Sie zwinkerte mir zu. »Wir können wohl kaum Nein sagen.«
»Er könnte sich auch einfach ein Taxi nehmen«, schlug ich vor.
»Nein, Newquay liegt ja schließlich auf dem Weg.«
Ich hob die Schultern. »War nur ein Vorschlag. Ich weiß, dass du den Kerl nicht leiden kannst.«
Sie seufzte. »Aber er ist immer noch Davids bester Freund. Wie lange dauert die Fahrt vom Flughafen zum Anwesen?«
»Nur eine halbe Stunde«, erwiderte ich.
Sie kippte den Rest von ihrem Sekt hinunter. »Die dreißig Minuten mit Patrick Finnley in einem Auto werden wir wohl überleben.«
Die Schneiderin kam gerade mit dem fertigen Kleid zurück. Begeistert lächelte sie Nora an. »Haben Sie gerade Patrick Finnley gesagt? Wie … der Tennisspieler?«
Nora nickte. »Ja, er ist der Trauzeuge meines Ehemannes.«
»Ooooh, mein Enkel ist so ein riesiger Fan! Er spielt ebenfalls Tennis und möchte einmal ein genauso toller Profi werden wie Pat Finnley!«
»Hey, wir können Ihnen ein Autogramm besorgen«, schlug ich vor.
Nora warf mir einen entrüsteten Blick zu.
»Als kleiner Dank, dass Sie so kurzfristig noch Änderungen angenommen haben.«
Die Dame winkte ab, doch an dem Glanz in ihren Augen konnte ich erkennen, dass es ihr viel bedeuten würde. Also notierte ich mir den Namen ihres Enkels in meinem Handy und versprach, ihr das Autogramm zukommen zu lassen.
Während wir den Laden mit unseren Kleidern verließen, warf mir Nora einen amüsierten Blick zu. »Eigentlich ist es gar nicht so verkehrt, dass du Pat bereits vor der Hochzeit kennenlernst. Immerhin seid ihr beide Trauzeugen, und so könnt ihr euch schon einmal beschnuppern.
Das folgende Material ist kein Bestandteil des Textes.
-- pv_equiv track=rewrite | github.com/chenxu0602/LeetCode | 401.binary-watch.py | generateHash
-- ===== SOURCE A (Python) =====
-- from collections import defaultdict
--
-- def generateHash(num):
--     num_hash = defaultdict(list)
--     while num >= 0:
--         n = num
--         count = 0
--
--         while n > 0:
--             count += (n & 1)
--             n  >>= 1
--
--         num_hash[count].append(num)
--
--         num = num - 1
--
--     return num_hash
-- ===== SOURCE B (Python) =====
-- from collections import defaultdict
--
-- def generateHash(num):
--     pc = [0]
--     for i in range(1, num + 1):
--         pc.append(pc[i >> 1] + (i & 1))
--     res = defaultdict(list)
--     for i in range(num, -1, -1):
--         res[pc[i]].append(i)
--     return res
-- ===== Notes on version B (the rewrite author's own statement) =====
-- stated objective: faster
-- what changed: replaces the per-number bit-extraction inner while-loop with a popcount DP table pc[i] = pc[i>>1] + (i&1) built in one linear pass, then buckets numbers descending by table lookup
import Mathlib
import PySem

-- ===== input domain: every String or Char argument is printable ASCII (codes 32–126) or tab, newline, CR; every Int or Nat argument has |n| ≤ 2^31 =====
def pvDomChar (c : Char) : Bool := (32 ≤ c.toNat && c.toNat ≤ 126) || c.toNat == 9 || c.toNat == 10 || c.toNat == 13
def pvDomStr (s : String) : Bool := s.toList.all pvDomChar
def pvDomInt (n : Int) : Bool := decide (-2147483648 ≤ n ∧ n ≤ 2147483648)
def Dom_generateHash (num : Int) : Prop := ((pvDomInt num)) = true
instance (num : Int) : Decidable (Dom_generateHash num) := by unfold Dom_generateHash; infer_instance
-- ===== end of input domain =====

-- B replaces A's per-number bit-extraction inner loop with a popcount DP table
-- pc[i] = pc[i >> 1] + (i & 1) built in one pass, then buckets i = num..0 by table lookup (objective: faster).

-- ===== PORT A =====
-- inner 'while n > 0: count += n & 1; n >>= 1'
def pvPcLoop (n count : Int) : Int :=
  if 0 < n then pvPcLoop (n.shiftRight 1) (count + n.land 1) else count
termination_by n.toNat
decreasing_by
  have h2 : n.shiftRight 1 = n / 2 := by simpa using Int.shiftRight_eq_div_pow n 1
  omega

-- outer 'while num >= 0' loop over the defaultdict(list)
def pvOuterA (num : Int) (d : PySem.Dict Int (List Int)) : PySem.Dict Int (List Int) :=
  if 0 ≤ num then
    pvOuterA (num - 1) (d.modify (pvPcLoop num 0) [] (· ++ [num]))
  else d
termination_by (num + 1).toNat
decreasing_by omega

def generateHash (num : Int) : List (Int × List Int) :=
  (pvOuterA num PySem.Dict.empty).items

-- ===== PORT B =====
-- 'pc = [0]; for i in range(1, num+1): pc.append(pc[i >> 1] + (i & 1))'  (index always in range)
def pvBuildPc (num : Int) : List Int :=
  (PySem.List.pyRange 1 (num + 1) 1).foldl
    (fun pc i => pc ++ [PySem.List.pyGetD pc (i.shiftRight 1) 0 + i.land 1]) [0]

-- 'res = {}; for i in range(num, -1, -1): res.setdefault(pc[i], []).append(i)'
def generateHash_alt (num : Int) : List (Int × List Int) :=
  let pc := pvBuildPc num
  ((PySem.List.pyRange num (-1) (-1)).foldl
    (fun d i => d.modify (PySem.List.pyGetD pc i 0) [] (· ++ [i]))
    PySem.Dict.empty).items

-- ===== PRECONDITION & SPEC =====
def Spec_generateHash (num : Int) (out : List (Int × List Int)) : Prop := out = generateHash_alt num
instance (num : Int) (out : List (Int × List Int)) : Decidable (Spec_generateHash num out) := by unfold Spec_generateHash; infer_instance

-- ===== CLAIM (what is proved, stated in full; the proofs are below) =====
def Claim_equal_generateHash : Prop := ∀ (num : Int), Dom_generateHash num → Spec_generateHash num (generateHash num)

-- ===== LEMMAS AND PROOFS =====

theorem pvShiftRight_one (n : Int) : n.shiftRight 1 = n / 2 := by
  simpa using Int.shiftRight_eq_div_pow n 1

-- pvPcLoop is 'count plus the popcount of n'
theorem pvPcLoop_add (n c : Int) : pvPcLoop n c = c + pvPcLoop n 0 := by
  rw [pvPcLoop]
  conv_rhs => rw [pvPcLoop]
  split_ifs with hn
  · rw [pvPcLoop_add (n.shiftRight 1) (c + n.land 1),
        pvPcLoop_add (n.shiftRight 1) (0 + n.land 1)]
    ring
  · ring
termination_by n.toNat
decreasing_by
  all_goals
    have := pvShiftRight_one n
    omega

-- the DP table has length m+1 and holds pvPcLoop j 0 at every index j ≤ m
theorem pvBuildPc_spec (m : Nat) :
    ((PySem.List.pyRange 1 ((m : Int) + 1) 1).foldl
      (fun pc i => pc ++ [PySem.List.pyGetD pc (i.shiftRight 1) 0 + i.land 1]) [0]).length = m + 1 ∧
    ∀ j : Int, 0 ≤ j → j ≤ (m : Int) →
      PySem.List.pyGetD
        ((PySem.List.pyRange 1 ((m : Int) + 1) 1).foldl
          (fun pc i => pc ++ [PySem.List.pyGetD pc (i.shiftRight 1) 0 + i.land 1]) [0]) j 0
        = pvPcLoop j 0 := by
  induction m with
  | zero =>
    rw [PySem.List.pyRange_one_eq_nil (by norm_num)]
    constructor
    · simp
    · intro j h0 h1
      have hj : j = 0 := by omega
      subst hj
      simp only [List.foldl_nil]
      rw [PySem.List.pyGetD_zero_cons, pvPcLoop]
      simp
  | succ m ih =>
    have hcast : ((m + 1 : Nat) : Int) + 1 = ((m : Int) + 1) + 1 := by push_cast; ring
    rw [hcast, PySem.List.pyRange_one_succ_right (by omega), List.foldl_append]
    simp only [List.foldl_cons, List.foldl_nil]
    obtain ⟨ihlen, ihget⟩ := ih
    set L := (PySem.List.pyRange 1 ((m : Int) + 1) 1).foldl
      (fun pc i => pc ++ [PySem.List.pyGetD pc (i.shiftRight 1) 0 + i.land 1]) [0] with hL
    refine ⟨by simp [ihlen], ?_⟩
    intro j h0 h1
    have hsr : ((m : Int) + 1).shiftRight 1 = ((m : Int) + 1) / 2 := pvShiftRight_one _
    by_cases hj : j ≤ (m : Int)
    · rw [PySem.List.pyGetD_eq_getElem _ _ h0 (by simp only [List.length_append, List.length_singleton, ihlen]; push_cast; omega),
          List.getElem_append_left (by omega),
          ← PySem.List.pyGetD_eq_getElem _ _ h0 (by omega)]
      exact ihget j h0 hj
    · have hj' : j = (m : Int) + 1 := by omega
      subst hj'
      rw [PySem.List.pyGetD_eq_getElem _ _ h0 (by simp only [List.length_append, List.length_singleton, ihlen]; push_cast; omega)]
      have hidx : ((m : Int) + 1).toNat = L.length := by omega
      rw [List.getElem_append_right (by omega)]
      simp only [hidx, Nat.sub_self, List.getElem_singleton]
      have hb0 : 0 ≤ ((m : Int) + 1).shiftRight 1 := by rw [hsr]; omega
      have hb1 : ((m : Int) + 1).shiftRight 1 ≤ (m : Int) := by rw [hsr]; omega
      rw [ihget (((m : Int) + 1).shiftRight 1) hb0 hb1]
      have hrec : pvPcLoop ((m : Int) + 1) 0
          = ((m : Int) + 1).land 1 + pvPcLoop (((m : Int) + 1).shiftRight 1) 0 := by
        conv_lhs => rw [pvPcLoop]
        rw [if_pos (by omega : (0 : Int) < (m : Int) + 1), pvPcLoop_add]
        ring
      omega

theorem pvBuildPc_get (num j : Int) (h0 : 0 ≤ j) (h1 : j ≤ num) :
    PySem.List.pyGetD (pvBuildPc num) j 0 = pvPcLoop j 0 := by
  have hnum : num = ((num.toNat : Nat) : Int) := by omega
  rw [pvBuildPc, hnum]
  exact (pvBuildPc_spec num.toNat).2 j h0 (by omega)

-- the descending bucket fold equals A's while loop
theorem pvFold_eq_outer (num k : Int) (hk : k ≤ num) (d : PySem.Dict Int (List Int)) :
    (PySem.List.pyRange k (-1) (-1)).foldl
      (fun d i => d.modify (PySem.List.pyGetD (pvBuildPc num) i 0) [] (· ++ [i])) d
    = pvOuterA k d := by
  by_cases h : 0 ≤ k
  · rw [PySem.List.pyRange_neg_one_cons (by omega : (-1 : Int) < k)]
    simp only [List.foldl_cons]
    rw [pvBuildPc_get num k h hk,
        pvFold_eq_outer num (k - 1) (by omega)]
    conv_rhs => rw [pvOuterA]
    rw [if_pos h]
  · rw [PySem.List.pyRange_neg_one_eq_nil (by omega), pvOuterA, if_neg h]
    simp
termination_by (k + 1).toNat
decreasing_by omega

-- ===== VERDICT (by name: the statement is the Claim_ definition above) =====
theorem generateHash_spec : Claim_equal_generateHash := by
  intro num _
  show generateHash num = generateHash_alt num
  exact congrArg PySem.Dict.items (pvFold_eq_outer num num le_rfl PySem.Dict.empty).symm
Vielleicht könnt ihr euren Tanz üben?«
»Siehst du«, erwiderte ich zufrieden und öffnete den Kofferraum des Mietwagens, damit wir unsere Kleider hineinlegen konnten. »Alles fügt sich zum Guten.«
Nora hatte mir erzählt, was in ihrer Jugend vorgefallen war. Patrick Finnley hatte sich damals ihr gegenüber nicht gerade nett verhalten. Sie fand, er war arrogant und selbstgefällig. Aber ich konnte mit solchen Typen umgehen. Ich war immerhin in einem Brennpunktviertel in Manchester aufgewachsen, und nun war ich Anwältin in einer aufstrebenden internationalen Kanzlei. Na ja, fast. Die Wahlmodule an der Uni fehlten mir noch. Danach würde ich endlich Anwältin sein, und ich hatte lange dafür gearbeitet und gekämpft. Meine Mum war so stolz auf mich! Und ich selbst war es auch, wenn ich ehrlich war. Ein eingebildeter Typ, der mit dem Silberlöffel im Mund geboren worden war, konnte mir also gar nichts anhaben.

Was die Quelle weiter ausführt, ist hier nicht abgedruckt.